-- pv_equiv track=rewrite | github.com/AHCChan/Table_Tools | _Command_Line_Parser.py | Validate_List_Of_Ints_Positive
-- ===== SOURCE A (Python) =====
-- def Validate_List_Of_Ints_Positive(string, delimiter):
--     """
--     Validates a string containing multiple positive integers and returns the
--     integers as a list.
--     Return an empty list if the input is invalid.
--
--     @string
--         (str)
--         A string containing the list of numbers.
--     @delimiter
--         (str)
--         The delimiter separating the numbers from each other
--
--     Validate_List_Of_Ints(str, str) -> list<int>
--     """
--     values = string.split(delimiter)
--     result = []
--     for value in values:
--         try:
--             v = int(value)
--             if v < 1: return []
--             result.append(v)
--         except:
--             return []
--     return result
-- ===== SOURCE B (Python) =====
-- def Validate_List_Of_Ints_Positive(string, delimiter):
--     # Streams tokens with str.partition instead of materializing a split list.
--     out = []
--     s = string
--     while True:
--         head, sep, s = s.partition(delimiter)
--         try:
--             v = int(head)
--         except:
--             return []
--         if v < 1:
--             return []
--         out.append(v)
--         if not sep:
--             return out
-- ===== Notes on version B (the rewrite author's own statement) =====
-- stated objective: alternative
-- what changed: A materializes the full token list with str.split and then validates it in a for loop; B never calls split: it streams tokens one at a time with str.partition in a while loop, consuming the remaining string suffix, so no token list is ever built.
import Mathlib
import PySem

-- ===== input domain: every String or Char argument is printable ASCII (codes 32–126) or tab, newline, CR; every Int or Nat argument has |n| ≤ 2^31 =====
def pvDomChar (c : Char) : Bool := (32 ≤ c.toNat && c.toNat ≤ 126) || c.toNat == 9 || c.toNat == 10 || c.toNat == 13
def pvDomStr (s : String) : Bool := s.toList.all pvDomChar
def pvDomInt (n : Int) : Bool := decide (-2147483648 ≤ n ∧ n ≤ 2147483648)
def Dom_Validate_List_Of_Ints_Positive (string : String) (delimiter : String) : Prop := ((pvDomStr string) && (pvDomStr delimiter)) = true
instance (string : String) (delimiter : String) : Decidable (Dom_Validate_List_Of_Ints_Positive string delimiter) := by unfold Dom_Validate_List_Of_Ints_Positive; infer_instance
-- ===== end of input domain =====

-- B never builds the token list: instead of split-then-validate it streams tokens one at
-- a time with str.partition in a while loop (alternative decomposition, same cost).

-- ===== PORT A =====
-- A's 'for value in values' loop with 'result' as accumulator; int() failure or v < 1 returns []
def pvLoopA : List String → List Int → List Int
  | [], result => result
  | v :: rest, result =>
    match PySem.Int.ofStr? v with
    | none => []
    | some n => if n < 1 then [] else pvLoopA rest (result ++ [n])

def Validate_List_Of_Ints_Positive (string : String) (delimiter : String) : List Int :=
  pvLoopA ((PySem.Str.split? string delimiter).getD []) []

-- ===== PORT B =====
-- hand port of str.partition for a NONEMPTY separator (no PySem primitive): exact
-- first-occurrence split, returning (head, found?, tail)
def pvPartition (sep : List Char) : List Char → List Char × Bool × List Char
  | [] => ([], false, [])
  | c :: rest =>
    if sep.isPrefixOf (c :: rest) then ([], true, (c :: rest).drop sep.length)
    else
      let p := pvPartition sep rest
      (c :: p.1, p.2.1, p.2.2)

-- Source B's 'while True' loop; fuel = |s| + 1 bounds the iterations (each found delimiter
-- consumes at least one character), so the fuel-0 branch is never reached
def pvLoopB (delim : String) : Nat → List Char → List Int → List Int
  | 0, _, out => out
  | fuel + 1, s, out =>
    let p := pvPartition delim.toList s
    match PySem.Int.ofStr? (String.ofList p.1) with
    | none => []
    | some v =>
      if v < 1 then []
      else if p.2.1 then pvLoopB delim fuel p.2.2 (out ++ [v]) else out ++ [v]

def Validate_List_Of_Ints_Positive_alt (string : String) (delimiter : String) : List Int :=
  if delimiter = "" then []   -- Source B's partition raises here; the input is excluded by Pre_
  else pvLoopB delimiter (string.toList.length + 1) string.toList []

-- ===== PRECONDITION & SPEC =====
-- Pre_ excludes only delimiter = "", on which both Pythons raise ValueError (split / partition)
def Pre_Validate_List_Of_Ints_Positive (_string : String) (delimiter : String) : Prop := delimiter ≠ ""
instance (string : String) (delimiter : String) : Decidable (Pre_Validate_List_Of_Ints_Positive string delimiter) := by unfold Pre_Validate_List_Of_Ints_Positive; infer_instance
def pvWitness_Validate_List_Of_Ints_Positive : String × String := ("1,2,3", ",")

def Spec_Validate_List_Of_Ints_Positive (string : String) (delimiter : String) (out : List Int) : Prop := out = Validate_List_Of_Ints_Positive_alt string delimiter
instance (string : String) (delimiter : String) (out : List Int) : Decidable (Spec_Validate_List_Of_Ints_Positive string delimiter out) := by unfold Spec_Validate_List_Of_Ints_Positive; infer_instance

-- ===== CLAIM (what is proved, stated in full; the proofs are below) =====
def Claim_equal_Validate_List_Of_Ints_Positive : Prop := ∀ (string : String) (delimiter : String), Dom_Validate_List_Of_Ints_Positive string delimiter → Pre_Validate_List_Of_Ints_Positive string delimiter → Spec_Validate_List_Of_Ints_Positive string delimiter (Validate_List_Of_Ints_Positive string delimiter)

-- ===== LEMMAS AND PROOFS =====

-- when partition finds the separator, the tail plus one full copy of sep fits in the input
theorem pvPartition_tail_len (sep : List Char) :
    ∀ l : List Char, (pvPartition sep l).2.1 = true →
      (pvPartition sep l).2.2.length + sep.length ≤ l.length := by
  intro l
  induction l with
  | nil => simp [pvPartition]
  | cons c rest ih =>
    intro hf
    by_cases hp : sep.isPrefixOf (c :: rest)
    · have hle : sep.length ≤ (c :: rest).length :=
        (List.isPrefixOf_iff_prefix.mp hp).length_le
      simp only [pvPartition, if_pos hp]
      simp only [List.length_cons] at hle
      simp [List.length_drop]
      omega
    · simp only [pvPartition, if_neg hp] at hf ⊢
      have := ih hf
      simp only [List.length_cons]
      omega

-- characterization of PySem's splitOn.go, one partition step at a time
theorem go_eq (sep : List Char) (hsep : sep ≠ []) :
    ∀ fuel, ∀ l cur acc, l.length < fuel →
      PySem.Chars.splitOn.go sep fuel l cur acc =
        acc.reverse ++ [cur.reverse ++ (pvPartition sep l).1] ++
          (if (pvPartition sep l).2.1 then PySem.Chars.splitOn (pvPartition sep l).2.2 sep else []) := by
  intro fuel
  induction fuel using Nat.strong_induction_on with
  | _ fuel ih =>
    intro l cur acc hlt
    match fuel, l with
    | 0, l => omega
    | fuel + 1, [] =>
      simp [PySem.Chars.splitOn.go, pvPartition]
    | fuel + 1, c :: rest =>
      by_cases hp : sep.isPrefixOf (c :: rest)
      · have hle : sep.length ≤ (c :: rest).length :=
          (List.isPrefixOf_iff_prefix.mp hp).length_le
        have hsl : 1 ≤ sep.length := by
          cases sep with
          | nil => exact absurd rfl hsep
          | cons a t => simp
        rw [PySem.Chars.splitOn.go]
        simp only [if_pos hp]
        have htl : ((c :: rest).drop sep.length).length < fuel := by
          simp [List.length_drop] at *; omega
        rw [ih fuel (by omega) _ [] _ htl]
        have hsplit : PySem.Chars.splitOn ((c :: rest).drop sep.length) sep =
            [(pvPartition sep ((c :: rest).drop sep.length)).1] ++
              (if (pvPartition sep ((c :: rest).drop sep.length)).2.1 then
                PySem.Chars.splitOn (pvPartition sep ((c :: rest).drop sep.length)).2.2 sep else []) := by
          rw [PySem.Chars.splitOn,
            ih (((c :: rest).drop sep.length).length + 1) (by omega) _ [] [] (by omega)]
          simp
        conv_rhs => rw [pvPartition]
        simp only [if_pos hp, hsplit]
        simp
      · rw [PySem.Chars.splitOn.go]
        simp only [if_neg hp]
        have : rest.length < fuel := by simp at hlt; omega
        rw [ih fuel (by omega) _ _ _ this]
        simp only [pvPartition, if_neg hp]
        simp

-- splitOn unrolled by one partition step
theorem splitOn_step (sep : List Char) (hsep : sep ≠ []) (l : List Char) :
    PySem.Chars.splitOn l sep =
      (pvPartition sep l).1 ::
        (if (pvPartition sep l).2.1 then PySem.Chars.splitOn (pvPartition sep l).2.2 sep else []) := by
  rw [PySem.Chars.splitOn, go_eq sep hsep (l.length + 1) l [] [] (by omega)]
  simp

-- B's streaming loop computes A's loop over the split token list
theorem loopB_eq (delim : String) (hd : delim.toList ≠ []) :
    ∀ fuel s out, s.length < fuel →
      pvLoopB delim fuel s out =
        pvLoopA ((PySem.Chars.splitOn s delim.toList).map String.ofList) out := by
  intro fuel
  induction fuel using Nat.strong_induction_on with
  | _ fuel ih =>
    intro s out hlt
    match fuel with
    | 0 => omega
    | fuel + 1 =>
      rw [splitOn_step delim.toList hd s, pvLoopB]
      simp only [List.map_cons]
      cases h : PySem.Int.ofStr? (String.ofList (pvPartition delim.toList s).1) with
      | none => simp [pvLoopA, h]
      | some v =>
        by_cases hv : v < 1
        · simp [pvLoopA, h, hv]
        · simp only [pvLoopA, h, if_neg hv]
          by_cases hf : (pvPartition delim.toList s).2.1 = true
          · have hlen := pvPartition_tail_len delim.toList s hf
            have hd1 : 1 ≤ delim.toList.length := by
              cases hdl : delim.toList with
              | nil => exact absurd hdl hd
              | cons a t => simp
            rw [if_pos hf, ih fuel (by omega) _ _ (by omega)]
            simp [hf]
          · simp only [Bool.not_eq_true] at hf
            simp [hf, pvLoopA]

-- ===== VERDICT (by name: the statement is the Claim_ definition above) =====
theorem Validate_List_Of_Ints_Positive_spec : Claim_equal_Validate_List_Of_Ints_Positive := by
  intro s d _ hpre
  unfold Spec_Validate_List_Of_Ints_Positive Validate_List_Of_Ints_Positive Validate_List_Of_Ints_Positive_alt
  rw [if_neg hpre]
  have hd : d.toList ≠ [] := by
    intro h
    exact hpre (by have := congrArg String.ofList h; simpa using this)
  have hsplit := PySem.Str.split?_map s d
  rw [PySem.Chars.split?, if_neg (by simpa using hd)] at hsplit
  cases hts : PySem.Str.split? s d with
  | none => rw [hts] at hsplit; simp at hsplit
  | some ts =>
    rw [hts] at hsplit
    simp only [Option.map_some, Option.some.injEq] at hsplit
    rw [loopB_eq d hd _ _ _ (by omega), ← hsplit]
    simp [List.map_map, Function.comp_def]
::::::::::
**Assigned task:** Set down, exactly and without anything extra, every line from the one that contains "simp at hsplit" through the final line of the material.

**Expected output:**
  | none => rw [hts] at hsplit; simp at hsplit
  | some ts =>
    rw [hts] at hsplit
    simp only [Option.map_some, Option.some.injEq] at hsplit
    rw [loopB_eq d hd _ _ _ (by omega), ← hsplit]
    simp [List.map_map, Function.comp_def]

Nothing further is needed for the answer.